I have an image dataset of 2432 images, each with a category of a total of 3. The labels are stored in a csv file with the image id and the label (T1). The distribution of data is:
negative 1695 positive 648 neutral 89
I'm trying to OverSample the positive and neutral images but so far I haven't had any real success.
Using imblearn SMOTE and RandomOverSampler and I get an exit code 137 (interrupted by signal 9: SIGKILL) for what I think it's by trying to load all the images locally at the same time.
The code for this:
(desired_width, desired_height) = (300,300)

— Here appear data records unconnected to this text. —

-- pv_equiv track=rewrite | github.com/skitela/potential-robot | TOOLS/build_stage1_learning_dataset.py | _symbol_base
-- ===== SOURCE A (Python) =====
-- def _symbol_base(sym: str) -> str:
--     s = str(sym or "").strip().upper()
--     if not s:
--         return ""
--     for sep in (".", "-", "_"):
--         if sep in s:
--             s = s.split(sep, 1)[0]
--     return s
-- ===== SOURCE B (Python) =====
-- def _symbol_base(sym: str) -> str:
--     s = str(sym or "").strip().upper()
--     for i, c in enumerate(s):
--         if c in ".-_":
--             return s[:i]
--     return s
-- ===== Notes on version B (the rewrite author's own statement) =====
-- stated objective: simpler
-- what changed: Replaces the three successive split-and-truncate passes (one per separator) by a single left-to-right scan that slices once at the first separator character (dot, dash or underscore).
import Mathlib
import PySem

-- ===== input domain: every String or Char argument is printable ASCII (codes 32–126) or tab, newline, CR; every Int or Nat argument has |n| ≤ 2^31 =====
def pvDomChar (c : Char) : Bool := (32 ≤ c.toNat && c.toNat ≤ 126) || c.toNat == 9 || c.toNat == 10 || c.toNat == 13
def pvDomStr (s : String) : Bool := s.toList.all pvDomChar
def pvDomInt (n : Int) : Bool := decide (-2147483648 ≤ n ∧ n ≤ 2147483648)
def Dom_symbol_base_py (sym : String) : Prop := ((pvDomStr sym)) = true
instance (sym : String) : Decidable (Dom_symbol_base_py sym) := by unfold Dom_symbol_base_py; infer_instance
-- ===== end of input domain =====

-- B replaces A's three successive split-and-truncate passes by a single scan that
-- slices once at the first separator (dot, dash or underscore) (return value only; no side effects).

-- ===== PORT A =====
-- for sep in (".","-","_"): if sep in s: s = s.split(sep, 1)[0]
def pvStepA (s : String) (sep : String) : String :=
  if PySem.Str.isIn sep s then (((PySem.Str.splitMax? s sep 1).getD []).headD "") else s

def symbol_base_py (sym : String) : String :=
  let s := PySem.Str.upper (PySem.Str.strip sym)
  if PySem.Str.len s == 0 then ""
  else (["." , "-", "_"] : List String).foldl pvStepA s

-- ===== PORT B =====
-- the 'for i, c in enumerate(s): if c in ".-_": return s[:i]' loop, as structural recursion
def pvFindSep : List Char → Nat → Option Nat
  | [], _ => none
  | c :: rest, i => if c = '.' ∨ c = '-' ∨ c = '_' then some i else pvFindSep rest (i + 1)

def symbol_base_py_alt (sym : String) : String :=
  let s := PySem.Str.upper (PySem.Str.strip sym)
  match pvFindSep s.toList 0 with
  | some i => String.ofList (s.toList.take i)   -- s[:i] with 0 ≤ i ≤ len s
  | none => s

-- ===== PRECONDITION & SPEC =====
def Spec_symbol_base_py (sym : String) (out : String) : Prop := out = symbol_base_py_alt sym
instance (sym : String) (out : String) : Decidable (Spec_symbol_base_py sym out) := by unfold Spec_symbol_base_py; infer_instance

-- ===== CLAIM (what is proved, stated in full; the proofs are below) =====
def Claim_equal_symbol_base_py : Prop := ∀ (sym : String), Dom_symbol_base_py sym → Spec_symbol_base_py sym (symbol_base_py sym)

-- ===== LEMMAS AND PROOFS =====

-- ===== VERDICT (by name: the statement is the Claim_ definition above) =====
-- head of splitOnMax.go with maxsplit exhausted (m = 0)
theorem pv_go_zero (sep : List Char) (fuel : Nat) (l cur : List Char) (acc : List (List Char)) :
    PySem.Chars.splitOnMax.go sep fuel 0 l cur acc = ((cur.reverse ++ l) :: acc).reverse := by
  cases fuel <;> cases l <;> simp [PySem.Chars.splitOnMax.go]

-- head of splitOnMax.go with maxsplit 1 and a single-char separator is the prefix before c
theorem pv_go_one_head (c : Char) (fuel : Nat) :
    ∀ (l cur : List Char), l.length ≤ fuel →
      (PySem.Chars.splitOnMax.go [c] fuel 1 l cur []).head? =
        some (cur.reverse ++ l.takeWhile (fun x => !(x == c))) := by
  induction fuel with
  | zero =>
    intro l cur h
    have : l = [] := List.length_eq_zero_iff.mp (Nat.le_zero.mp h)
    subst this
    simp [PySem.Chars.splitOnMax.go]
  | succ n ih =>
    intro l cur h
    cases l with
    | nil => simp [PySem.Chars.splitOnMax.go]
    | cons a rest =>
      by_cases hc : a = c
      · subst hc
        simp [PySem.Chars.splitOnMax.go, List.isPrefixOf, pv_go_zero]
      · have hp : [c].isPrefixOf (a :: rest) = false := by
          simp [List.isPrefixOf]
          exact fun h' => (hc h'.symm).elim
        have hlen : rest.length ≤ n := by simpa using h
        simp [PySem.Chars.splitOnMax.go, hp, ih rest (a :: cur) hlen, hc]

theorem pv_split_head (l : List Char) (c : Char) :
    (PySem.Chars.splitOnMax l [c] 1).head? = some (l.takeWhile (fun x => !(x == c))) := by
  unfold PySem.Chars.splitOnMax
  rw [if_neg (by norm_num)]
  simpa using pv_go_one_head c (l.length + 1) l [] (Nat.le_succ _)

-- one pass of A's loop body = cut before the first occurrence of c
theorem pv_stepA_eq (s : String) (sepStr : String) (c : Char) (hs : sepStr.toList = [c]) :
    pvStepA s sepStr = String.ofList (s.toList.takeWhile (fun x => !(x == c))) := by
  unfold pvStepA
  by_cases h : PySem.Str.isIn sepStr s
  · rw [if_pos h]
    unfold PySem.Str.splitMax?
    rw [hs]
    unfold PySem.Chars.splitMax?
    simp only [List.isEmpty_cons, if_false, Option.map_some, Option.getD_some]
    have hh := pv_split_head s.toList c
    cases heq : (PySem.Chars.splitOnMax s.toList [c] 1) with
    | nil => simp [heq] at hh
    | cons x xs =>
      rw [heq] at hh
      simp at hh
      simp [List.headD, hh]
  · rw [if_neg h]
    have hnotin : c ∉ s.toList := by
      intro hmem
      apply h
      rw [PySem.Str.isIn_eq, hs]
      rw [PySem.Chars.isIn_iff_infix]
      exact (List.singleton_infix_iff c s.toList).mpr hmem
    have : s.toList.takeWhile (fun x => !(x == c)) = s.toList := by
      apply List.takeWhile_eq_self_iff.mpr
      intro x hx
      simp
      intro he; exact hnotin (he ▸ hx)
    rw [this]
    exact String.ofList_toList.symm

-- B's scan = takeWhile
theorem pv_findSep_shift (l : List Char) : ∀ (i : Nat), pvFindSep l i = (pvFindSep l 0).map (· + i) := by
  induction l with
  | nil => intro i; simp [pvFindSep]
  | cons a rest ih =>
    intro i
    by_cases h : a = '.' ∨ a = '-' ∨ a = '_'
    · simp [pvFindSep, h]
    · simp only [pvFindSep, if_neg h]
      rw [ih (i + 1), ih 1]
      cases pvFindSep rest 0 <;> simp <;> omega

theorem pv_bcore (l : List Char) :
    (match pvFindSep l 0 with
     | some i => l.take i
     | none => l) = l.takeWhile (fun x => !(x == '.' || x == '-' || x == '_')) := by
  induction l with
  | nil => simp [pvFindSep]
  | cons a rest ih =>
    by_cases h : a = '.' ∨ a = '-' ∨ a = '_'
    · have hb : (!(a == '.' || a == '-' || a == '_')) = false := by
        rcases h with h | h | h <;> simp [h]
      simp [pvFindSep, h, List.takeWhile, hb]
    · have hb : (!(a == '.' || a == '-' || a == '_')) = true := by
        push_neg at h
        simp [h.1, h.2.1, h.2.2]
      simp only [pvFindSep, if_neg h]
      rw [pv_findSep_shift rest 1]
      rw [List.takeWhile_cons, hb, if_pos rfl]
      cases hfs : pvFindSep rest 0 with
      | none => rw [hfs] at ih; simpa using ih
      | some j => rw [hfs] at ih; simp at ih ⊢; rw [← ih]

-- ===== VERDICT =====
theorem pv_alt_eq (u : String) :
    (match pvFindSep u.toList 0 with
     | some i => String.ofList (u.toList.take i)
     | none => u) =
      String.ofList (u.toList.takeWhile (fun x => !(x == '.' || x == '-' || x == '_'))) := by
  have hb := pv_bcore u.toList
  cases h : pvFindSep u.toList 0 with
  | none =>
    rw [h] at hb
    simp only at hb ⊢
    rw [← hb]
    exact String.ofList_toList.symm
  | some i =>
    rw [h] at hb
    simp only at hb ⊢
    rw [hb]

theorem pv_A_eq (u : String) :
    (if PySem.Str.len u == 0 then ""
     else (["." , "-", "_"] : List String).foldl pvStepA u) =
      String.ofList (u.toList.takeWhile (fun x => !(x == '.' || x == '-' || x == '_'))) := by
  by_cases he : u.toList = []
  · rw [he]
    rw [if_pos (by simp [PySem.Str.len, he])]
    simp
  · rw [if_neg (by
      simp only [PySem.Str.len, beq_iff_eq, Nat.cast_eq_zero, List.length_eq_zero_iff]
      exact he)]
    simp only [List.foldl]
    rw [pv_stepA_eq _ "." '.' (by decide), pv_stepA_eq _ "-" '-' (by decide),
        pv_stepA_eq _ "_" '_' (by decide)]
    simp only [String.toList_ofList, List.takeWhile_takeWhile]
    congr 1
    congr 1
    funext x
    cases hx1 : x == '.' <;> cases hx2 : x == '-' <;> cases hx3 : x == '_' <;>
      simp [hx1, hx2, hx3]

-- ===== VERDICT =====
theorem symbol_base_py_spec : Claim_equal_symbol_base_py := by
  intro sym _
  unfold Spec_symbol_base_py symbol_base_py symbol_base_py_alt
  simp only
  rw [pv_A_eq, pv_alt_eq]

# Step 1: Load CSV file containing filenames and labels
data = train_dataset
# Step 2: Load images from a folder and create corresponding labels
image_folder = train_images_location
image_filenames = data['id'].values
labels = data['T1'].values
# Step 3: Load and preprocess images (replace this with your own image loading/preprocessing logic)
X = []
for filename in image_filenames:
image_path = os.path.join(image_folder, filename)
image = cv2.imread(image_path) # Load the image using OpenCV
image = cv2.cvtColor(image, cv2.COLOR_BGR2RGB) # Convert BGR to RGB
image = cv2.resize(image, (desired_width, desired_height)) # Resize the image to desired dimensions
image = image / 255.0 # Normalize the pixel values between 0 and 1
X.append(image)
# Convert the image list to NumPy array
X = np.array(X)
# Step 4: Split the dataset into training and testing sets
X_train, X_test, y_train, y_test = train_test_split(X, labels, test_size=0.2, random_state=42)
# Step 5: Apply a resampling technique to balance the training set
sm = SMOTE(random_state=42)
X_train_resampled, y_train_resampled = sm.fit_resample(X_train.reshape(len(X_train), -1), y_train)
I have also tried ImageDataGenerator.flow_from_dataframe and with this method I'm able to get results but they are always overfitted (training 1.0 accuracy and in testing 0.7):
train_data_gen = ImageDataGenerator(rescale=1./255)
test_data_gen = ImageDataGenerator(rescale=1./255)
#Specify the image size that the pre-trained models will use.
target_image_size = (300,300)
train_generator = train_data_gen.flow_from_dataframe(
target_size=target_image_size,
dataframe=train_dataset,
directory=train_images_location,
x_col="id",
y_col="T1",
batch_size=32,
class_mode="categorical",
)
models_input_shape = (300, 300, 3)
models_to_try = {
'vgg19':VGG19(weights='imagenet', include_top=False, input_shape=models_input_shape),
'inceptionv3':InceptionV3(weights = 'imagenet', include_top = False, input_shape = models_input_shape),
'resnet50':ResNet50(weights = 'imagenet', include_top = False, input_shape = models_input_shape),
'efficientnetv2':EfficientNetV2S(weights = 'imagenet', include_top = False, input_shape = models_input_shape)
}
num_classes = len(pd.unique(train_dataset['T1']))
for model_name in models_to_try.keys():
print(model_name,'\n')
base_model = models_to_try[model_name]
for layer in base_model.layers:
layer.trainable = False
model = Sequential()
model.add(base_model)
model.add(Flatten())
model.add(Dense(256, activation='relu'))
model.add(Dense(num_classes, activation='softmax'))
model.compile(loss=losses.CategoricalCrossentropy(), optimizer=Adam(learning_rate=0.0001), metrics=['accuracy'])
epochs = 20
steps_per_epoch = train_generator.n // train_generator.batch_size
history = model.fit(
train_generator,
steps_per_epoch=steps_per_epoch,
epochs=epochs
)
If there's any alternative or idea you can throw me I would appreciate it greatly, thanks.